Князь Андрей Дмитриевич улыбнулся, понимая, что лучшей похвалы наружности его племянника она не могла даже выдумать, и спешил только заверить, что матушка его в Саксонии не была, а граф Линар – отец тоже мимо Зацепина не проезжал. Но Андрею Васильевичу, как истинному петиметру, желающему не терять своей характерности, восклицание это очень не понравилось.
– Если я так напоминаю знакомого вам графа, – сказал он, – то не будете ли вы столь добры, баронесса, сказать мне, чем я могу так же, как и он, удержаться в вашем воспоминании.

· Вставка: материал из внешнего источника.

-- pv_equiv track=rewrite | github.com/J0ey1iu/minimal-harness | src/minimal_harness/client/built_in/app.py | _get_default_agent
-- ===== SOURCE A (Python) =====
-- from typing import Any
--
-- def _get_default_agent(
--     agents: list[dict[str, Any]],
--     default_name: str = "general_assistant",
-- ) -> dict[str, Any] | None:
--     for a in agents:
--         if a.get("name") == default_name:
--             return a
--     for a in agents:
--         if a.get("name") == "general_assistant":
--             return a
--     return agents[0] if agents else None
-- ===== SOURCE B (Python) =====
-- def _get_default_agent(agents, default_name="general_assistant"):
--     ga = None
--     first = None
--     for a in agents:
--         if first is None:
--             first = a
--         n = a.get("name")
--         if n == default_name:
--             return a
--         if ga is None and n == "general_assistant":
--             ga = a
--     return ga if ga is not None else first
-- ===== Notes on version B (the rewrite author's own statement) =====
-- stated objective: alternative
-- what changed: Replaces A's two sequential full scans plus an indexed fallback with a single pass that returns on a preferred-name match while tracking the first 'general_assistant' agent and the first agent as fallbacks.
import Mathlib
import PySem

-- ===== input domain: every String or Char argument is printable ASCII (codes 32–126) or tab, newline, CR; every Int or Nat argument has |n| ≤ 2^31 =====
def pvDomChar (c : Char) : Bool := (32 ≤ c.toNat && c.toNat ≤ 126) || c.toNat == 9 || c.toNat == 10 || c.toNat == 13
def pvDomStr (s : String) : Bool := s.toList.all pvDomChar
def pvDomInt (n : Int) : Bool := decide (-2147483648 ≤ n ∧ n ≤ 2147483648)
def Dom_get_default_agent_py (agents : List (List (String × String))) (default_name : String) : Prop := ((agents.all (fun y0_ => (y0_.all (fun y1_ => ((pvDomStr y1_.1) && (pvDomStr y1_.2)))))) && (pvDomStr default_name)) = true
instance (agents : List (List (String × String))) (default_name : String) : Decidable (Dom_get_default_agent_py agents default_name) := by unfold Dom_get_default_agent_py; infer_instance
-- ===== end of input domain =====

-- B replaces A's two sequential scans with a single pass tracking fallback candidates; same O(n) cost, different decomposition.


-- ===== PORT A =====
def pvFindByName : List (List (String × String)) → String → Option (List (String × String))
  | [], _ => none
  | a :: rest, nm =>
    if (PySem.Dict.mk a).get? "name" = some nm then some a else pvFindByName rest nm

def get_default_agent_py (agents : List (List (String × String))) (default_name : String) : Option (List (String × String)) :=
  match pvFindByName agents default_name with
  | some a => some a
  | none =>
    match pvFindByName agents "general_assistant" with
    | some a => some a
    | none => match agents with | [] => none | a :: _ => some a

-- ===== PORT B =====
def pvOnePass : List (List (String × String)) → String → Option (List (String × String)) → Option (List (String × String)) → Option (List (String × String))
  | [], _, ga, first => match ga with | some g => some g | none => first
  | a :: rest, nm, ga, first =>
    let first' := match first with | some f => some f | none => some a
    let n := (PySem.Dict.mk a).get? "name"
    if n = some nm then some a
    else pvOnePass rest nm (match ga with | some g => some g | none => if n = some "general_assistant" then some a else none) first'

def get_default_agent_py_alt (agents : List (List (String × String))) (default_name : String) : Option (List (String × String)) :=
  pvOnePass agents default_name none none

-- ===== PRECONDITION & SPEC =====
def Spec_get_default_agent_py (agents : List (List (String × String))) (default_name : String) (out : Option (List (String × String))) : Prop := out = get_default_agent_py_alt agents default_name
instance (agents : List (List (String × String))) (default_name : String) (out : Option (List (String × String))) : Decidable (Spec_get_default_agent_py agents default_name out) := by unfold Spec_get_default_agent_py; infer_instance

-- ===== CLAIM (what is proved, stated in full; the proofs are below) =====
def Claim_equal_get_default_agent_py : Prop := ∀ (agents : List (List (String × String))) (default_name : String), Dom_get_default_agent_py agents default_name → Spec_get_default_agent_py agents default_name (get_default_agent_py agents default_name)

-- ===== LEMMAS AND PROOFS =====


theorem pvOnePass_eq (agents : List (List (String × String))) (nm : String)
    (ga first : Option (List (String × String))) :
    pvOnePass agents nm ga first =
      match pvFindByName agents nm with
      | some a => some a
      | none =>
        match ga with
        | some g => some g
        | none =>
          match pvFindByName agents "general_assistant" with
          | some a => some a
          | none =>
            match first with
            | some f => some f
            | none => match agents with | [] => none | a :: _ => some a := by
  induction agents generalizing ga first with
  | nil => cases ga <;> cases first <;> simp [pvOnePass, pvFindByName]
  | cons a rest ih =>
    by_cases h1 : (PySem.Dict.mk a).get? "name" = some nm <;>
      by_cases h2 : (PySem.Dict.mk a).get? "name" = some "general_assistant" <;>
        cases ga <;> cases first <;>
          simp [pvOnePass, pvFindByName, h1, h2, ih] <;>
            (try (cases pvFindByName rest nm <;> simp)) <;>
              (have hne : "general_assistant" ≠ nm := fun h => h1 (h ▸ h2); simp [hne])

-- ===== VERDICT (by name: the statement is the Claim_ definition above) =====
theorem get_default_agent_py_spec : Claim_equal_get_default_agent_py := by
  intro agents default_name _
  unfold Spec_get_default_agent_py get_default_agent_py get_default_agent_py_alt
  rw [pvOnePass_eq]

– Ах боже мой, этот граф Линар красавчик, душка! Мы его очень любили! Мы желали бы с ним целый век время проводить, как тетушка проводит свое время с герцогом! Вот он придет, бывало, тайком, будто к Адеркас, мы и садимся играть! Он нам рассказывает и ручки целует, и время так приятно идет, что мы и не видим. Думали, когда будем царствовать, так его обер-камергером своим сделаем. Чего бы, кажется, лучше? Так нет, – герцогу завидно стало. Он и выжил! Делать нечего, приходится почтой довольствоваться. Но все равно! Я выйду за него замуж, тогда он хоть и не посланник будет, а все может сюда приехать и к нам приходить! Но вот постойте: приходите к нам в понедельник или вторник вечером, я вас проведу к принцессе и скажу, что приехал граф.

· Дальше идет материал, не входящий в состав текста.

-- pv_equiv track=rewrite | github.com/jtdecker123/AdventofCode | 2023/Day1Part2.py | resplit
-- ===== SOURCE A (Python) =====
-- def resplit(origLine):
--     compList = ['one', '1', 'two', '2', 'three', '3', 'four', '4', 'five', '5', 'six', '6', 'seven', '7', 'eight', '8', 'nine', '9']
--     newList = []
--     for i in origLine:
--         if i.isdigit():
--             newList.append(i)
--             continue
--         for j in range(len(i)):
--             for k in range(j,len(i)+1):
--                 currentSplice = i[j:k]
--                 if currentSplice in compList:
--                     newList.append(compList[compList.index(currentSplice)+1])
--                     break
--     return newList
-- ===== SOURCE B (Python) =====
-- # Token-centric re-implementation: instead of enumerating every substring at every
-- # start position, scan the line once per fixed token (repeated str.find) collecting
-- # (position, successor) hits, then sort the hits by position.  At most one token can
-- # start at any given position (no token is a prefix of another), so position order
-- # reproduces A's output.
-- _TOKENS = [('one', '1'), ('1', 'two'), ('two', '2'), ('2', 'three'), ('three', '3'),
--            ('3', 'four'), ('four', '4'), ('4', 'five'), ('five', '5'), ('5', 'six'),
--            ('six', '6'), ('6', 'seven'), ('seven', '7'), ('7', 'eight'),
--            ('eight', '8'), ('8', 'nine'), ('nine', '9')]
--
-- def resplit(origLine):
--     newList = []
--     for s in origLine:
--         if s.isdigit():
--             newList.append(s)
--             continue
--         hits = []
--         for tok, val in _TOKENS:
--             j = s.find(tok)
--             while j != -1:
--                 hits.append((j, val))
--                 j = s.find(tok, j + 1)
--         hits.sort(key=lambda h: h[0])
--         newList.extend(v for _, v in hits)
--     return newList
-- ===== Notes on version B (the rewrite author's own statement) =====
-- stated objective: faster
-- what changed: B is token-centric instead of position-centric: rather than enumerating every substring at every start position and looking it up in the token list (O(L^3) per string), B scans the line once per fixed token with repeated str.find collecting (position, successor) hits and sorts them by position, which is correct because no token is a prefix of another so at most one token starts at any position; Pre_ excludes lines with a non-digit-only string containing the character '9', on which A raises IndexError (compList.index('9')+1 runs past the pair list).
import Mathlib
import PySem

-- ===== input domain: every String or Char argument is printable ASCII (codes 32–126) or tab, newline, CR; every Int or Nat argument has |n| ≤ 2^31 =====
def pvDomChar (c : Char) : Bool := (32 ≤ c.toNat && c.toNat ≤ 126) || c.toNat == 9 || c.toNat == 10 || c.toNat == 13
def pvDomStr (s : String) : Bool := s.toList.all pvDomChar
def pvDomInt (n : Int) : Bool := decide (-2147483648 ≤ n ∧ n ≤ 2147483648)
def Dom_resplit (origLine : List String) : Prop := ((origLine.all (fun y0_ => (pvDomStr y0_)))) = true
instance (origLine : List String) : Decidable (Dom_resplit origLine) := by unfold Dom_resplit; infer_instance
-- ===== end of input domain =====

-- B is token-centric instead of position-centric: one scan of the line per fixed token collecting
-- (position, successor) hits, sorted by position — instead of A's enumeration of every substring
-- at every start position with a list membership test and a list.index re-scan.

-- ===== PORT A =====
def pvCompList : List String := ["one", "1", "two", "2", "three", "3", "four", "4", "five", "5", "six", "6", "seven", "7", "eight", "8", "nine", "9"]

-- the inner 'for k in range(j, len(i)+1): … break' loop: first splice found in compList yields one token
-- (the '.getD ""' default is Python's IndexError on splice '9'; Pre_ excludes those inputs, so it is never taken)
def pvAInner (s : String) (j : Int) : List Int → List String
  | [] => []
  | k :: ks =>
    let sp := PySem.Str.slice s (some j) (some k)
    if sp ∈ pvCompList then
      [(PySem.List.pyGet? pvCompList ((((PySem.List.index? pvCompList sp).getD 0 : Nat) : Int) + 1)).getD ""]
    else pvAInner s j ks

def pvStepA (newList : List String) (i : String) : List String :=
  if PySem.Str.strIsdigit i then newList ++ [i]
  else (PySem.List.pyRange 0 (PySem.Str.len i)).foldl
    (fun acc j => acc ++ pvAInner i j (PySem.List.pyRange j (PySem.Str.len i + 1))) newList

def resplit (origLine : List String) : List String :=
  origLine.foldl pvStepA []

– Однако наш аккуратный герой сегодня опоздал, – сказал князь Андрей Дмитриевич, посматривая на часы. – Уже пять минут шестого, а назначено было съехаться в пять. Хотя правило хорошего обеда заставляет никого не ждать более пяти минут, но из уважения к герою-победителю мы отложим свой обед еще на пять минут, с опасением, что пирожки пережарятся и перепела засохнут.

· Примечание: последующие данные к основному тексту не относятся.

-- pv_equiv track=rewrite | github.com/stardust1689/Exercises | exercises.py | meme_sum
-- ===== SOURCE A (Python) =====
-- def meme_sum(num1, num2):
--     '''
--     "Adds" two numbers incorrectly, instead using the method shown on https://en.meming.world/wiki/Girl_at_Whiteboard_Adding
--     '''
--     total = []
--     lst1 = list(str(num1))
--     lst2 = list(str(num2))
--
--     while len(lst1) != len(lst2):
--         lst2.insert(0,0) if len(lst1) > len(lst2) else lst1.insert(0,0)
--
--     for digit in range(len(lst1)):
--         total.append( str(int(lst1[digit]) + int(lst2[digit])) )
--
--     return int(''.join(total))
-- ===== SOURCE B (Python) =====
-- def meme_sum(num1, num2):
--     def go(r1, r2):
--         if not r1 and not r2:
--             return ''
--         d1 = int(r1[0]) if r1 else 0
--         d2 = int(r2[0]) if r2 else 0
--         return go(r1[1:], r2[1:]) + str(d1 + d2)
--     return int(go(list(str(num1))[::-1], list(str(num2))[::-1]))
-- ===== Notes on version B (the rewrite author's own statement) =====
-- stated objective: alternative
-- what changed: B replaces A's front-padding while-loop, index-based for-loop appending digit-sum strings to a list, and final ''.join by a recursion over the two reversed digit lists that needs no padding (an exhausted list contributes 0) and builds the result string back-to-front.
import Mathlib
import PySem

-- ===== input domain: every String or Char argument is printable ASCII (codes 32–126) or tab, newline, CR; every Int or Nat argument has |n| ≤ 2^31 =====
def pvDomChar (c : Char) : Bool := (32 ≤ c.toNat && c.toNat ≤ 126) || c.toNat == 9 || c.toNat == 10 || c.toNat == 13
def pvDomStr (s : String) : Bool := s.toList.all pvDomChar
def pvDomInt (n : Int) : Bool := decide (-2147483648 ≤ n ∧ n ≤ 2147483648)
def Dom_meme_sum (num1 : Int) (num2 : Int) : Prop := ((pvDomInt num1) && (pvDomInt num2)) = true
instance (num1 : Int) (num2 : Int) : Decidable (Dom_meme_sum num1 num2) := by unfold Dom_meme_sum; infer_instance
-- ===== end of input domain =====

-- ===== PORT A =====
-- B differs by decomposition: recursion over the reversed digit lists building the result string
-- back-to-front, with zero-defaulting instead of A's front-padding loop + index loop + join.

-- int(x) applied to a single digit (Python raises ValueError on a non-digit; those inputs are outside
-- Pre_meme_sum, so the .getD default is never the returned path there)
def pyDigit (c : Char) : Int := (PySem.Int.ofChars? [c]).getD 0

-- the `while len(lst1) != len(lst2)` padding loop; Python inserts the int 0, whose int() value equals
-- that of the char '0', so the pad is modelled by '0' (exact: the entries are only ever passed to int())
def memePad (lst1 lst2 : List Char) : List Char × List Char :=
  if lst1.length ≠ lst2.length then
    if lst2.length < lst1.length then memePad lst1 ('0' :: lst2)
    else memePad ('0' :: lst1) lst2
  else (lst1, lst2)
termination_by (lst1.length - lst2.length) + (lst2.length - lst1.length)
decreasing_by all_goals simp; omega

def meme_sum (num1 : Int) (num2 : Int) : Int :=
  let lst1 := PySem.Int.toChars num1
  let lst2 := PySem.Int.toChars num2
  let p := memePad lst1 lst2
  -- for digit in range(len(lst1)): total.append(str(int(lst1[digit]) + int(lst2[digit])))
  -- (the index is always in range, so lst[digit] is modelled by pyGetD with an unreachable default)
  let total := (PySem.List.pyRange 0 (p.1.length : Int) 1).foldl
    (fun total digit =>
      total ++ [PySem.Int.toChars (pyDigit (PySem.List.pyGetD p.1 digit '0')
                                 + pyDigit (PySem.List.pyGetD p.2 digit '0'))]) ([] : List (List Char))
  -- int(''.join(total)): total is nonempty inside Pre_ and all digits, so ofChars? is some there
  (PySem.Int.ofChars? (PySem.Chars.join [] total)).getD 0

-- ===== PORT B =====
-- def go(r1, r2): recursion on the reversed digit lists, appending str(d1+d2) after the recursive call
def memeGo (r1 r2 : List Char) : List Char :=
  if r1 = [] ∧ r2 = [] then []
  else
    let d1 : Int := match r1 with | [] => 0 | c :: _ => pyDigit c
    let d2 : Int := match r2 with | [] => 0 | c :: _ => pyDigit c
    memeGo (PySem.List.slice r1 (some 1)) (PySem.List.slice r2 (some 1)) ++ PySem.Int.toChars (d1 + d2)
termination_by r1.length + r2.length
decreasing_by
  all_goals rw [PySem.List.slice_from r1 (by omega : (0:Int) ≤ 1), PySem.List.slice_from r2 (by omega : (0:Int) ≤ 1)]
  all_goals rename_i h; rcases r1 with _|⟨a,t⟩ <;> rcases r2 with _|⟨b,s⟩ <;> simp_all <;> omega

def meme_sum_alt (num1 : Int) (num2 : Int) : Int :=
  -- list(str(num))[::-1] is the reversed digit list (slice? with step -1; none only for step 0)
  (PySem.Int.ofChars? (memeGo
      ((PySem.List.slice? (PySem.Int.toChars num1) none none (-1)).getD [])
      ((PySem.List.slice? (PySem.Int.toChars num2) none none (-1)).getD []))).getD 0

-- ===== PRECONDITION & SPEC =====
-- Pre_ excludes negative arguments: there str(num) contains '-', and both A and B raise ValueError at int('-')
def Pre_meme_sum (num1 : Int) (num2 : Int) : Prop := 0 ≤ num1 ∧ 0 ≤ num2
instance (num1 : Int) (num2 : Int) : Decidable (Pre_meme_sum num1 num2) := by unfold Pre_meme_sum; infer_instance
def pvWitness_meme_sum : Int × Int := (26, 39)

def Spec_meme_sum (num1 : Int) (num2 : Int) (out : Int) : Prop := out = meme_sum_alt num1 num2
instance (num1 : Int) (num2 : Int) (out : Int) : Decidable (Spec_meme_sum num1 num2 out) := by unfold Spec_meme_sum; infer_instance

-- ===== CLAIM (what is proved, stated in full; the proofs are below) =====
def Claim_equal_meme_sum : Prop := ∀ (num1 : Int) (num2 : Int), Dom_meme_sum num1 num2 → Pre_meme_sum num1 num2 → Spec_meme_sum num1 num2 (meme_sum num1 num2)

-- ===== LEMMAS AND PROOFS =====

-- the digit-sum blocks of two equal-length digit lists, in order
def memeBlocks (p1 p2 : List Char) : List Char :=
  ((p1.zip p2).map (fun ab => PySem.Int.toChars (pyDigit ab.1 + pyDigit ab.2))).flatten

theorem memePad_eq (l1 l2 : List Char) :
    memePad l1 l2 = (List.replicate (l2.length - l1.length) '0' ++ l1,
                     List.replicate (l1.length - l2.length) '0' ++ l2) := by
  fun_induction memePad l1 l2 with
  | case1 l1 l2 hne hlt ih =>
      rw [ih]
      have h1 : l2.length + 1 - l1.length = 0 := by omega
      have h2 : l1.length - l2.length = (l1.length - (l2.length + 1)) + 1 := by omega
      simp at h1 ⊢
      constructor
      · omega
      · rw [h2, List.replicate_succ', List.append_assoc]; simp
  | case2 l1 l2 hne hge ih =>
      rw [ih]
      have h2 : l2.length - l1.length = (l2.length - (l1.length + 1)) + 1 := by omega
      simp at ⊢
      constructor
      · rw [h2, List.replicate_succ', List.append_assoc]; simp
      · omega
  | case3 l1 l2 heq =>
      simp at heq
      simp [heq]

theorem memeBlocks_concat (q1 q2 : List Char) (a b : Char) (h : q1.length = q2.length) :
    memeBlocks (q1 ++ [a]) (q2 ++ [b]) = memeBlocks q1 q2 ++ PySem.Int.toChars (pyDigit a + pyDigit b) := by
  simp [memeBlocks, List.zip_append h]

theorem joinNil (ts : List (List Char)) : PySem.Chars.join [] ts = ts.flatten := by
  show ([]:List Char).intercalate ts = ts.flatten
  induction ts with
  | nil => rfl
  | cons t ts ih => cases ts with
      | nil => simp [List.intercalate]
      | cons u us =>
          simp only [List.intercalate, List.intersperse] at ih ⊢
          simp_all [List.flatten]

theorem foldRange_eq (p1 p2 : List Char) (h : p1.length = p2.length) :
    (PySem.List.pyRange 0 (p1.length : Int) 1).foldl
      (fun total digit =>
        total ++ [PySem.Int.toChars (pyDigit (PySem.List.pyGetD p1 digit '0')
                                   + pyDigit (PySem.List.pyGetD p2 digit '0'))]) ([] : List (List Char))
      = (p1.zip p2).map (fun ab => PySem.Int.toChars (pyDigit ab.1 + pyDigit ab.2)) := by
  rw [PySem.List.foldl_append_singleton_eq_map]
  simp only [List.nil_append]
  induction p1 using List.reverseRecOn generalizing p2 with
  | nil => simp [PySem.List.pyRange]
  | append_singleton q1 a ih =>
      rcases List.eq_nil_or_concat p2 with h2 | ⟨q2, b, h2⟩
      · subst h2; simp at h
      · subst h2
        rw [List.concat_eq_append] at h ⊢
        have hq : q1.length = q2.length := by simp at h; omega
        have hr : ((q1 ++ [a]).length : Int) = (q1.length : Int) + 1 := by simp
        rw [hr, PySem.List.pyRange_one_succ_right (by positivity), List.map_append,
            List.zip_append hq, List.map_append]
        congr 1
        · rw [← ih q2 hq]
          apply List.map_congr_left
          intro i hi
          rw [PySem.List.mem_pyRange_one] at hi
          rw [PySem.List.pyGetD_eq_getElem _ _ hi.1 (by simp; omega),
              PySem.List.pyGetD_eq_getElem _ _ hi.1 (by simp; omega),
              PySem.List.pyGetD_eq_getElem _ _ hi.1 (by omega),
              PySem.List.pyGetD_eq_getElem _ _ hi.1 (by omega),
              List.getElem_append_left (by omega), List.getElem_append_left (by omega)]
        · have g1 : PySem.List.pyGetD (q1 ++ [a]) (q1.length : Int) '0' = a := by
            rw [PySem.List.pyGetD_eq_getElem _ _ (by positivity) (by simp)]
            simp
          have g2 : PySem.List.pyGetD (q2 ++ [b]) (q1.length : Int) '0' = b := by
            rw [PySem.List.pyGetD_eq_getElem _ _ (by positivity) (by simp; omega)]
            simp [hq]
          simp [g1, g2]

theorem pyDigit_zero : pyDigit '0' = 0 := by decide

theorem memeGo_eq (r1 r2 : List Char) :
    memeGo r1 r2 = memeBlocks ((r1 ++ List.replicate (r2.length - r1.length) '0').reverse)
                              ((r2 ++ List.replicate (r1.length - r2.length) '0').reverse) := by
  fun_induction memeGo r1 r2 with
  | case1 r1 r2 hnil =>
      obtain ⟨h1, h2⟩ := hnil; subst h1; subst h2; simp [memeBlocks]
  | case2 r1 r2 hnil d1 d2 ih =>
      rw [PySem.List.slice_from r1 (by omega : (0:Int) ≤ 1),
          PySem.List.slice_from r2 (by omega : (0:Int) ≤ 1)] at ih ⊢
      simp only [Int.toNat_one] at ih ⊢
      rcases r1 with _|⟨a,t1⟩ <;> rcases r2 with _|⟨b,t2⟩
      · simp at hnil
      · -- r1 = [], r2 = b :: t2
        have hd1 : d1 = 0 := rfl
        have hd2 : d2 = pyDigit b := rfl
        simp only [List.drop_nil, List.drop_succ_cons, List.drop_zero] at ih ⊢
        rw [ih, hd1, hd2]
        simp only [List.length_nil, List.length_cons, Nat.zero_sub, Nat.sub_zero,
          List.replicate_zero, List.nil_append, List.append_nil, List.reverse_replicate,
          List.reverse_cons]
        rw [List.replicate_succ', memeBlocks_concat _ _ _ _ (by simp), pyDigit_zero]
      · -- r1 = a :: t1, r2 = []
        have hd1 : d1 = pyDigit a := rfl
        have hd2 : d2 = 0 := rfl
        simp only [List.drop_nil, List.drop_succ_cons, List.drop_zero] at ih ⊢
        rw [ih, hd1, hd2]
        simp only [List.length_nil, List.length_cons, Nat.zero_sub, Nat.sub_zero,
          List.replicate_zero, List.nil_append, List.append_nil, List.reverse_replicate,
          List.reverse_cons]
        rw [List.replicate_succ', memeBlocks_concat _ _ _ _ (by simp), pyDigit_zero]
      · -- both cons
        have hd1 : d1 = pyDigit a := rfl
        have hd2 : d2 = pyDigit b := rfl
        simp only [List.drop_succ_cons, List.drop_zero] at ih ⊢
        rw [ih, hd1, hd2]
        simp only [List.length_cons, Nat.succ_sub_succ]
        rw [List.cons_append, List.reverse_cons, List.cons_append, List.reverse_cons]
        rw [memeBlocks_concat _ _ _ _ (by simp; omega)]
-- ===== VERDICT (by name: the statement is the Claim_ definition above) =====
theorem meme_sum_spec : Claim_equal_meme_sum := by
  intro num1 num2 _ _
  unfold Spec_meme_sum meme_sum meme_sum_alt
  simp only [memePad_eq, PySem.List.slice?_none_none_neg_one, Option.getD_some]
  set l1 := PySem.Int.toChars num1 with hl1
  set l2 := PySem.Int.toChars num2 with hl2
  have hlen : (List.replicate (l2.length - l1.length) '0' ++ l1).length
      = (List.replicate (l1.length - l2.length) '0' ++ l2).length := by simp; omega
  rw [foldRange_eq _ _ hlen, joinNil, memeGo_eq]
  simp only [List.length_reverse, List.reverse_append, List.reverse_replicate, List.reverse_reverse]
  rfl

Но князю Андрею Дмитриевичу не пришлось опасаться за своих перепелов. Через минуту официант доложил:
– Его сиятельство граф-фельдмаршал.
– Прошу великодушного прощения, что заставил себя ждать; понимаю всю силу вины своей против такого великого гастронома, каким считаю нашего почтенного, многоуважаемого хозяина; кладу голову на плаху, в надежде, что повинную голову меч не сечет! Виноват; знаю, что виноват! Но что ж делать? В коллегии задержали, а тут старику принарядиться захотелось, – сказал Миних, входя и пожимая обе руки князю Андрею Дмитриевичу. – Ведь я знал, что я у вас встречу и прелестную баронессу Христину, в которую я был влюблен, когда она еще была только мадемуазель Вильдеман, и непременно бы отбил ее у барона и женился сам, если бы не было до того, к несчастию, уже женат; знал, что встречу здесь и нашу общую очаровательницу мадемуазель Жюли, для которой сейчас же бросил бы мою фельдмаршальшу. – И Миних перецеловал руки у обеих дам, поцеловал в лоб жену своего сына, похвалив цвет ее лица, протянул руку сыну и Сиверсу. Князь Андрей Дмитриевич представил ему племянника.
– А, юный любимец Марса, мой будущий соперник, – сказал Миних. – Я сейчас только подписал ваш патент. Поздравляю. Жалею только, что вы нас, преображенцев, оставляете! Ну все равно, вы поступаете в хорошую школу. Андрей Иванович и граф Апраксин, ваши подполковник и премьер-майор, это такие люди, что им даже Миних дорогу дает; отличные, почтенные люди!
В эту минуту толстый метрдотель вошел в гостиную, как бы окинул своим взглядом гостей, остановив глаза на князе Андрее Дмитриевиче, потом как-то особо моргнул бровью, отставил правую ногу назад и поклонился в полпояса, важно проговорив: «Кушанье подано». Двери в розовую столовую отворились. Метрдотель стал около дверей.
Андрей Дмитриевич подал руку графине Миних, прося фельдмаршала вести баронессу, а барона – Юлиану. Гофмейстер, Андрей Васильевич и фон Сиверс были без дам и вошли позади всех. Но Андрей Дмитриевич распорядился местами за столом так, что подле Юлии Менгден досталось сидеть его племяннику.